The uniqueness of a special maximal ideal factorization

The uniqueness of a special maximal ideal factorization

The following problem is from Michael Artin's Algebra, chapter 12, M.6,
unstarred:
Let $R$ be a domain, and let $I$ be an ideal that is a product of distinct
maximal ideals in two ways, say $I=P_1\dotsb P_r=Q_1\dotsb Q_s$. Prove
that the two factorizations are the same, except for the ordering of the
terms.
Well, following the proof of the fundamental theorem of arithmetic, it
seems that we should prove the theorem in the following way:
Show that $P_1=Q_j$ for some $j$.
Cancel $P_1,Q_j$ from both sides and reduce it to the induction hypothesis.

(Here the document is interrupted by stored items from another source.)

-- pv_equiv track=rewrite | github.com/AbdulRahmanAzam/salesai | src/prospecting_agent/sources/apollo.py | _normalize_employee_ranges
-- ===== SOURCE A (Python) =====
-- _APOLLO_RANGES = [
--     (1, 10), (11, 20), (21, 50), (51, 100), (101, 200),
--     (201, 500), (501, 1000), (1001, 2000), (2001, 5000),
--     (5001, 10000),
-- ]
--
-- def _normalize_employee_ranges(raw_ranges: list[str]) -> list[str]:
--     """Map ICP employee ranges (e.g. '10,200') to Apollo's standard buckets."""
--     result: set[str] = set()
--     for r in raw_ranges:
--         parts = r.replace("-", ",").split(",")
--         try:
--             lo = int(parts[0].strip())
--             hi = int(parts[1].strip()) if len(parts) > 1 else lo
--         except (ValueError, IndexError):
--             continue
--         for a_lo, a_hi in _APOLLO_RANGES:
--             if a_hi >= lo and a_lo <= hi:
--                 result.add(f"{a_lo},{a_hi}")
--     return sorted(result) if result else ["1,10", "11,20", "21,50", "51,100", "101,200"]
-- ===== SOURCE B (Python) =====
-- # Bitmask + binary search over the fixed bucket boundaries; output emitted from a
-- # precomputed lexicographic table, so no runtime set or sort is needed.
--
-- _LOWS  = [1, 11, 21, 51, 101, 201, 501, 1001, 2001, 5001]
-- _HIGHS = [10, 20, 50, 100, 200, 500, 1000, 2000, 5000, 10000]
--
-- # the ten bucket strings, precomputed in lexicographic (sorted) order with their index
-- _LEX = [
--     (0, "1,10"), (7, "1001,2000"), (4, "101,200"), (1, "11,20"),
--     (8, "2001,5000"), (5, "201,500"), (2, "21,50"), (9, "5001,10000"),
--     (6, "501,1000"), (3, "51,100"),
-- ]
--
--
-- def _bisect_left(a, x):
--     lo, hi = 0, len(a)
--     while lo < hi:
--         mid = (lo + hi) // 2
--         if a[mid] < x:
--             lo = mid + 1
--         else:
--             hi = mid
--     return lo
--
--
-- def _bisect_right(a, x):
--     lo, hi = 0, len(a)
--     while lo < hi:
--         mid = (lo + hi) // 2
--         if a[mid] <= x:
--             lo = mid + 1
--         else:
--             hi = mid
--     return lo
--
--
-- def _normalize_employee_ranges(raw_ranges: list[str]) -> list[str]:
--     """Map ICP employee ranges (e.g. '10,200') to Apollo's standard buckets."""
--     covered = 0
--     for r in raw_ranges:
--         parts = r.replace("-", ",").split(",")
--         try:
--             lo = int(parts[0].strip())
--             hi = int(parts[1].strip()) if len(parts) > 1 else lo
--         except (ValueError, IndexError):
--             continue
--         start = _bisect_left(_HIGHS, lo)
--         stop = _bisect_right(_LOWS, hi)
--         for i in range(start, stop):
--             covered |= 1 << i
--     if covered == 0:
--         return ["1,10", "11,20", "21,50", "51,100", "101,200"]
--     return [s for i, s in _LEX if covered >> i & 1]
-- ===== Notes on version B (the rewrite author's own statement) =====
-- stated objective: alternative
-- what changed: Replaces A's per-string linear scan over all ten buckets and the runtime set+sort with a bit mask updated via binary search on the fixed bucket boundaries, emitting the result from a precomputed lexicographically-ordered table.
import Mathlib
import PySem
-- pv_equiv track=rewrite | github.com/tmaxai/hypersp | tasks/SpeechRecognition/ktelspeech/local/cleaners.py | bracket_filter
-- ===== SOURCE A (Python) =====
-- def bracket_filter(sentence, mode='pronounciation'):
--     new_sentence = str()
--
--     if mode == 'pronounciation':
--         flag = False
--
--         for ch in sentence:
--             if ch == '(' and flag is False:
--                 flag = True
--                 continue
--             if ch == '(' and flag is True:
--                 flag = False
--                 continue
--             if ch != ')' and flag is False:
--                 new_sentence += ch
--
--     elif mode == 'spelling':
--         flag = True
--
--         for ch in sentence:
--             if ch == '(':
--                 continue
--             if ch == ')':
--                 if flag is True:
--                     flag = False
--                     continue
--                 else:
--                     flag = True
--                     continue
--             if ch != ')' and flag is True:
--                 new_sentence += ch
--
--     else:
--         raise ValueError("Unsupported mode : {0}".format(mode))
--
--     return new_sentence
-- ===== SOURCE B (Python) =====
-- def bracket_filter(sentence, mode='pronounciation'):
--     if mode == 'pronounciation':
--         parts = sentence.split('(')
--         return ''.join(parts[i].replace(')', '') for i in range(0, len(parts), 2))
--     elif mode == 'spelling':
--         parts = sentence.split(')')
--         return ''.join(parts[i].replace('(', '') for i in range(0, len(parts), 2))
--     raise ValueError("Unsupported mode : {0}".format(mode))
-- ===== Notes on version B (the rewrite author's own statement) =====
-- stated objective: idiomatic
-- what changed: B replaces A's character-by-character flag loop with a split/join decomposition: split on the toggling bracket, keep the even-index segments, strip the other bracket from them and join.
import Mathlib
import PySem

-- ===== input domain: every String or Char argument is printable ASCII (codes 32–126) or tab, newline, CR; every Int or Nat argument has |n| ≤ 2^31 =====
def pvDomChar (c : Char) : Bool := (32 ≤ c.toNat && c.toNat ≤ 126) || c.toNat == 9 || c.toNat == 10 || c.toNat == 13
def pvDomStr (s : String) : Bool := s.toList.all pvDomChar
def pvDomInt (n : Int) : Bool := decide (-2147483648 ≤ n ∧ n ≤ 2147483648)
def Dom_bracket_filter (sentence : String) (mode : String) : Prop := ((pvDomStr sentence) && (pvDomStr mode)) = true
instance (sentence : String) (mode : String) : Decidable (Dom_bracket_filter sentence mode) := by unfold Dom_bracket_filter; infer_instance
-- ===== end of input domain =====

-- B replaces A's per-character flag loop by split on the toggling bracket / keep even segments / strip the other bracket / join; equivalence of return values on both supported modes.

-- ===== PORT A =====
def bracket_filter (sentence : String) (mode : String) : String :=
  if mode == "pronounciation" then
    let r := sentence.toList.foldl (fun (st : Bool × List Char) ch =>
      if ch == '(' && st.1 == false then (true, st.2)
      else if ch == '(' && st.1 == true then (false, st.2)
      else if ch != ')' && st.1 == false then (st.1, st.2 ++ [ch])
      else st) (false, [])
    String.mk r.2
  else if mode == "spelling" then
    let r := sentence.toList.foldl (fun (st : Bool × List Char) ch =>
      if ch == '(' then st
      else if ch == ')' then (if st.1 == true then (false, st.2) else (true, st.2))
      else if ch != ')' && st.1 == true then (st.1, st.2 ++ [ch])
      else st) (true, [])
    String.mk r.2
  else "" -- Python raises ValueError here; excluded by Pre_bracket_filter

-- ===== PORT B =====
def bracket_filter_alt (sentence : String) (mode : String) : String :=
  if mode == "pronounciation" then
    let parts := PySem.Chars.splitOn sentence.toList ['(']
    String.mk (PySem.Chars.join []
      ((PySem.List.pyRange 0 parts.length 2).map
        (fun i => PySem.Chars.replace ((PySem.List.pyGet? parts i).getD []) [')'] [])))
  else if mode == "spelling" then
    let parts := PySem.Chars.splitOn sentence.toList [')']
    String.mk (PySem.Chars.join []
      ((PySem.List.pyRange 0 parts.length 2).map
        (fun i => PySem.Chars.replace ((PySem.List.pyGet? parts i).getD []) ['('] [])))
  else "" -- Python raises ValueError here; excluded by Pre_bracket_filter

-- ===== PRECONDITION & SPEC =====
-- A raises ValueError("Unsupported mode : …") for any mode other than these two; B does the same.
def Pre_bracket_filter (sentence : String) (mode : String) : Prop :=
  mode = "pronounciation" ∨ mode = "spelling"
instance (sentence : String) (mode : String) : Decidable (Pre_bracket_filter sentence mode) := by
  unfold Pre_bracket_filter; infer_instance

def pvWitness_bracket_filter : String × String := ("ab(cd)e(f(g)h)i", "pronounciation")

def Spec_bracket_filter (sentence : String) (mode : String) (out : String) : Prop := out = bracket_filter_alt sentence mode
instance (sentence : String) (mode : String) (out : String) : Decidable (Spec_bracket_filter sentence mode out) := by unfold Spec_bracket_filter; infer_instance

-- ===== CLAIM (what is proved, stated in full; the proofs are below) =====
def Claim_equal_bracket_filter : Prop := ∀ (sentence : String) (mode : String), Dom_bracket_filter sentence mode → Pre_bracket_filter sentence mode → Spec_bracket_filter sentence mode (bracket_filter sentence mode)

-- ===== LEMMAS AND PROOFS =====

-- the common specification: drop `drop`, suppress while inside a `tog`-delimited span (f = suppressing)
def pvFilt (tog drop : Char) : Bool → List Char → List Char
  | _, [] => []
  | f, d :: t =>
    if d = tog then pvFilt tog drop (!f) t
    else if f = false ∧ d ≠ drop then d :: pvFilt tog drop f t
    else pvFilt tog drop f t

-- split on a single character: head segment and remaining segments
def pvSplitc (c : Char) : List Char → List Char × List (List Char)
  | [] => ([], [])
  | d :: t =>
    let p := pvSplitc c t
    if d = c then ([], p.1 :: p.2) else (d :: p.1, p.2)

def pvEvens {α : Type} : List α → List α
  | [] => []
  | [x] => [x]
  | x :: _ :: t => x :: pvEvens t

def pvOdds {α : Type} : List α → List α
  | [] => []
  | _ :: t => pvEvens t

theorem pvEvens_cons {α : Type} (x : α) (t : List α) : pvEvens (x :: t) = x :: pvOdds t := by
  cases t <;> simp [pvEvens, pvOdds]

theorem splitOn_go_single (c : Char) (fuel : Nat) (l cur : List Char) (acc : List (List Char))
    (h : l.length ≤ fuel) :
    PySem.Chars.splitOn.go [c] fuel l cur acc =
      acc.reverse ++ (cur.reverse ++ (pvSplitc c l).1) :: (pvSplitc c l).2 := by
  induction fuel generalizing l cur acc with
  | zero =>
    have : l = [] := by cases l <;> simp_all
    subst this; simp [PySem.Chars.splitOn.go, pvSplitc]
  | succ f ih =>
    cases l with
    | nil => simp [PySem.Chars.splitOn.go, pvSplitc]
    | cons d t =>
      simp only [PySem.Chars.splitOn.go]
      by_cases hd : d = c
      · subst hd
        rw [if_pos (by simp [List.isPrefixOf])]
        rw [ih _ _ _ (by simpa using Nat.le_of_succ_le_succ (by simpa using h))]
        simp [pvSplitc]
      · rw [if_neg (by simp [List.isPrefixOf]; exact fun hh => hd hh.symm)]
        rw [ih _ _ _ (by simpa using Nat.le_of_succ_le_succ (by simpa using h))]
        simp [pvSplitc, hd]

theorem splitOn_single (c : Char) (s : List Char) :
    PySem.Chars.splitOn s [c] = (pvSplitc c s).1 :: (pvSplitc c s).2 := by
  rw [PySem.Chars.splitOn, splitOn_go_single c (s.length + 1) s [] [] (Nat.le_succ _)]
  simp

theorem replace_go_single (c : Char) (fuel : Nat) (l acc : List Char)
    (h : l.length ≤ fuel) :
    PySem.Chars.replace.go [c] [] fuel l acc = acc.reverse ++ l.filter (fun d => d ≠ c) := by
  induction fuel generalizing l acc with
  | zero =>
    have : l = [] := by cases l <;> simp_all
    subst this; simp [PySem.Chars.replace.go]
  | succ f ih =>
    cases l with
    | nil => simp [PySem.Chars.replace.go]
    | cons d t =>
      simp only [PySem.Chars.replace.go]
      by_cases hd : d = c
      · subst hd
        rw [if_pos (by simp [List.isPrefixOf])]
        rw [ih _ _ (by simpa using Nat.le_of_succ_le_succ (by simpa using h))]
        simp
      · rw [if_neg (by simp [List.isPrefixOf]; exact fun hh => hd hh.symm)]
        rw [ih _ _ (by simpa using Nat.le_of_succ_le_succ (by simpa using h))]
        simp [hd]

theorem replace_single (c : Char) (l : List Char) :
    PySem.Chars.replace l [c] [] = l.filter (fun d => d ≠ c) := by
  simp [PySem.Chars.replace, replace_go_single c l.length l [] le_rfl]

theorem join_nil_flatten (xs : List (List Char)) : PySem.Chars.join [] xs = xs.flatten := by
  induction xs with
  | nil => simp [PySem.Chars.join, List.intercalate, List.intersperse]
  | cons a t ih =>
    cases t with
    | nil => simp [PySem.Chars.join, List.intercalate, List.intersperse]
    | cons b r =>
      simp only [PySem.Chars.join, List.intercalate, List.intersperse] at *
      simp_all

theorem pyRange_two (n : Nat) :
    PySem.List.pyRange 0 (n : Int) 2 = (List.range ((n + 1) / 2)).map (fun k => ((2 * k : Nat) : Int)) := by
  simp only [PySem.List.pyRange]
  norm_num
  rcases Nat.eq_zero_or_pos n with h | h
  · subst h; simp
  · rw [if_pos (by exact_mod_cast h)]
    have h1 : ((n : Int) + 2 - 1) = (((n + 1 : Nat)) : Int) := by push_cast; ring
    have h2 : (((n + 1 : Nat)) : Int) / 2 = (((n + 1) / 2 : Nat) : Int) := by
      exact_mod_cast (Int.natCast_ediv (n + 1) 2).symm
    rw [h1, h2, Int.toNat_natCast]

theorem range_map_evens {α : Type} (parts : List α) (dflt : α) :
    (List.range ((parts.length + 1) / 2)).map (fun k => parts.getD (2 * k) dflt) = pvEvens parts := by
  induction parts using pvEvens.induct with
  | case1 => simp [pvEvens]
  | case2 x => simp [pvEvens, List.range_succ]
  | case3 x y t ih =>
    have hlen : (List.length (x :: y :: t) + 1) / 2 = (t.length + 1) / 2 + 1 := by
      simp [List.length]; omega
    rw [hlen, List.range_succ_eq_map]
    rw [pvEvens]
    simp only [List.map_cons, List.map_map, Nat.mul_zero, List.getD_cons_zero, List.cons.injEq,
      true_and]
    rw [← ih]
    apply List.map_congr_left
    intro k _
    simp only [Function.comp_apply]
    have : 2 * (k + 1) = (2 * k) + 2 := by omega
    rw [this]
    simp [List.getD]

-- A's pronounciation-mode fold computes pvFilt '(' ')' from flag=false
theorem foldA_pron (s : List Char) (f : Bool) (acc : List Char) :
    (s.foldl (fun (st : Bool × List Char) ch =>
      if ch == '(' && st.1 == false then (true, st.2)
      else if ch == '(' && st.1 == true then (false, st.2)
      else if ch != ')' && st.1 == false then (st.1, st.2 ++ [ch])
      else st) (f, acc)).2 = acc ++ pvFilt '(' ')' f s := by
  induction s generalizing f acc with
  | nil => simp [pvFilt]
  | cons d t ih =>
    simp only [beq_iff_eq, Bool.and_eq_true, decide_eq_true_eq, bne_iff_ne, ne_eq,
      Bool.decide_and, Bool.decide_eq_true, decide_not] at ih
    by_cases hd : d = '('
    · subst hd
      cases f <;> simp [pvFilt, ih]
    · by_cases hdr : d = ')'
      · subst hdr
        cases f <;> simp [pvFilt, ih, hd]
      · cases f <;> simp [pvFilt, ih, hd, hdr]

-- A's spelling-mode fold; A's flag=true means "keeping", i.e. pvFilt's f = !flag
theorem foldA_spell (s : List Char) (f : Bool) (acc : List Char) :
    (s.foldl (fun (st : Bool × List Char) ch =>
      if ch == '(' then st
      else if ch == ')' then (if st.1 == true then (false, st.2) else (true, st.2))
      else if ch != ')' && st.1 == true then (st.1, st.2 ++ [ch])
      else st) (f, acc)).2 = acc ++ pvFilt ')' '(' (!f) s := by
  induction s generalizing f acc with
  | nil => simp [pvFilt]
  | cons d t ih =>
    simp only [beq_iff_eq, Bool.and_eq_true, decide_eq_true_eq, bne_iff_ne, ne_eq,
      Bool.decide_and, Bool.decide_eq_true, decide_not] at ih
    by_cases hd : d = '('
    · subst hd
      cases f <;> simp [pvFilt, ih]
    · by_cases hdr : d = ')'
      · subst hdr
        cases f <;> simp [pvFilt, ih, hd]
      · cases f <;> simp [pvFilt, ih, hd, hdr]

-- B's even-segment join equals pvFilt, both parities at once
theorem joinEvens_filt (tog drop : Char) (s : List Char) :
    ((pvEvens ((pvSplitc tog s).1 :: (pvSplitc tog s).2)).map (fun l => l.filter (fun d => d ≠ drop))).flatten
        = pvFilt tog drop false s ∧
    ((pvOdds ((pvSplitc tog s).1 :: (pvSplitc tog s).2)).map (fun l => l.filter (fun d => d ≠ drop))).flatten
        = pvFilt tog drop true s := by
  induction s with
  | nil => simp [pvSplitc, pvEvens, pvOdds, pvFilt]
  | cons d t ih =>
    obtain ⟨ihE, ihO⟩ := ih
    rw [pvEvens_cons, List.map_cons, List.flatten_cons] at ihE
    simp only [ne_eq] at ihE ihO
    by_cases hd : d = tog
    · subst hd
      refine ⟨?_, ?_⟩
      · simp only [pvSplitc, eq_self_iff_true, if_true]
        rw [pvEvens_cons]
        simp only [List.map_cons, List.flatten_cons, List.filter_nil, List.nil_append, ne_eq]
        rw [ihO]
        simp [pvFilt]
      · simp only [pvSplitc, eq_self_iff_true, if_true, pvOdds]
        rw [pvEvens_cons, List.map_cons, List.flatten_cons]
        simp only [ne_eq]
        rw [ihE]
        simp [pvFilt]
    · simp only [pvOdds] at ihO
      refine ⟨?_, ?_⟩
      · simp only [pvSplitc, if_neg hd]
        rw [pvEvens_cons]
        simp only [List.map_cons, List.flatten_cons, List.filter_cons, ne_eq]
        by_cases hdrop : d = drop
        · subst hdrop
          simp only [not_true_eq_false, decide_false, if_neg Bool.false_ne_true]
          rw [ihE]
          simp [pvFilt, hd]
        · simp only [hdrop, not_false_eq_true, decide_true, if_true, List.cons_append]
          rw [ihE]
          simp [pvFilt, hd, hdrop]
      · simp only [pvSplitc, if_neg hd, pvOdds]
        rw [ihO]
        simp [pvFilt, hd]

-- B's whole pipeline (one mode) equals pvFilt from flag=false
theorem altB_filt (tog drop : Char) (s : List Char) :
    (PySem.Chars.join []
      ((PySem.List.pyRange 0 (PySem.Chars.splitOn s [tog]).length 2).map
        (fun i => PySem.Chars.replace ((PySem.List.pyGet? (PySem.Chars.splitOn s [tog]) i).getD []) [drop] [])))
      = pvFilt tog drop false s := by
  rw [join_nil_flatten]
  have hparts : PySem.Chars.splitOn s [tog] = (pvSplitc tog s).1 :: (pvSplitc tog s).2 :=
    splitOn_single tog s
  rw [hparts]
  rw [pyRange_two ((pvSplitc tog s).1 :: (pvSplitc tog s).2).length, List.map_map]
  have hmap : ∀ parts : List (List Char),
      (List.range ((parts.length + 1) / 2)).map
        ((fun i => PySem.Chars.replace ((PySem.List.pyGet? parts i).getD []) [drop] []) ∘
          (fun k => ((2 * k : Nat) : Int)))
      = (pvEvens parts).map (fun l => l.filter (fun d => d ≠ drop)) := by
    intro parts
    rw [← range_map_evens parts [], List.map_map]
    apply List.map_congr_left
    intro k _
    simp only [Function.comp_apply, replace_single]
    rw [PySem.List.pyGet?_natCast]
    simp [List.getD]
  rw [hmap]
  exact (joinEvens_filt tog drop s).1

-- ===== VERDICT (by name: the statement is the Claim_ definition above) =====
theorem bracket_filter_spec : Claim_equal_bracket_filter := by
  intro sentence mode _ hpre
  unfold Spec_bracket_filter bracket_filter bracket_filter_alt
  rcases hpre with h | h <;> subst h
  · simp only [beq_self_eq_true, if_true, String.reduceBEq, Bool.false_eq_true, if_false]
    rw [altB_filt '(' ')' sentence.toList, foldA_pron sentence.toList false []]
    simp
  · simp only [beq_self_eq_true, if_true, String.reduceBEq, Bool.false_eq_true, if_false]
    rw [altB_filt ')' '(' sentence.toList, foldA_spell sentence.toList true []]
    simp
-- pv_equiv track=rewrite | github.com/ajesujoba/UNIQORN | KGTEXT/GET_ANSWER/get_GST_from_QKG_with_Frozenset_RANK_DOCS_KG2.py | get_rank_docs
-- ===== SOURCE A (Python) =====
-- def get_rank_docs(rank_doc):
--
-- 	ans_1_10=0
-- 	ans_11_20=0
-- 	ans_21_30=0
-- 	ans_31_40=0
-- 	ans_41_50=0
-- 	ans_51_100=0
-- 	ans_101_200=0
-- 	ans_201_300=0
-- 	ans_301_400=0
-- 	ans_401_500=0
--
-- 	ans1=0
-- 	ans2=0
-- 	ans3=0
-- 	ans4=0
-- 	ans5=0
--
-- 	for tup in rank_doc:
-- 		rank=tup[0]
-- 		aa=tup[1]
-- 		if rank>=1 and rank<=10:
-- 			if aa==1:
-- 				ans_1_10=1
-- 		else:
-- 			if rank>=11 and rank<=20:
-- 				if aa==1:
-- 					ans_11_20=1
-- 			else:
-- 				if rank>=21 and rank<=30:
-- 					if aa==1:
-- 						ans_21_30=1
-- 				else:
-- 					if rank>=31 and rank<=40:
-- 						if aa==1:
-- 							ans_31_40=1
-- 					else:
-- 						if rank>=41 and rank<=50:
-- 							if aa==1:
-- 								ans_41_50=1
-- 						else:
-- 							if rank>=51 and rank<=100:
-- 								if aa==1:
-- 									ans_51_100=1
-- 							else:
-- 								if rank>=101 and rank<=200:
-- 									if aa==1:
-- 										ans_101_200=1
-- 								else:
-- 									if rank>=201 and rank<=300:
-- 										if aa==1:
-- 											ans_201_300=1
-- 									else:
-- 										if rank>=301 and rank<=400:
-- 											if aa==1:
-- 												ans_301_400=1
-- 										else:
-- 											if rank>=401 and rank<=500:
-- 												if aa==1:
-- 													ans_401_500=1
--
-- 	res=[]
-- 	res.append(ans_1_10)
-- 	res.append(ans_11_20)
-- 	res.append(ans_21_30)
-- 	res.append(ans_31_40)
-- 	res.append(ans_41_50)
-- 	res.append(ans_51_100)
-- 	res.append(ans_101_200)
-- 	res.append(ans_201_300)
-- 	res.append(ans_301_400)
-- 	res.append(ans_401_500)
--
--
-- 	return res
-- ===== SOURCE B (Python) =====
-- def get_rank_docs(rank_doc):
--     buckets = [(1, 10), (11, 20), (21, 30), (31, 40), (41, 50),
--                (51, 100), (101, 200), (201, 300), (301, 400), (401, 500)]
--     return [1 if any(aa == 1 and lo <= rank <= hi for (rank, aa) in rank_doc) else 0
--             for (lo, hi) in buckets]
-- ===== Notes on version B (the rewrite author's own statement) =====
-- stated objective: simpler
-- what changed: Inverts the loop structure: instead of one pass over the data threading ten mutable flags through a nested if/else ladder, B iterates over a table of the ten (lo,hi) bucket ranges and answers an existential query (any tuple with aa==1 and rank in that range) per bucket, building the result list directly by comprehension.
import Mathlib
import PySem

The first bulletin is relatively easy. It follows from the fact that
maximal ideals are prime, therefore if $M$ is maximal, and $M\supset AB$,
then $M\supset A$ or $M\supset B$, thus there's some $Q_j\subset P_1$,
therefore $Q_j=P_1$ following from the maximality of $Q_j$.
However, the second one seems hard. There seems no cancellation laws among
ideals. There's a counterexample even for maximal ideals, since maximal
ideals could be zero. It's not like prime number, which are always
positive. I should note that the distinctness of $P_k$,$Q_j$ and the fact
that $R$ is a domain isn't used.
So how can we proceed next? Any help? Thanks!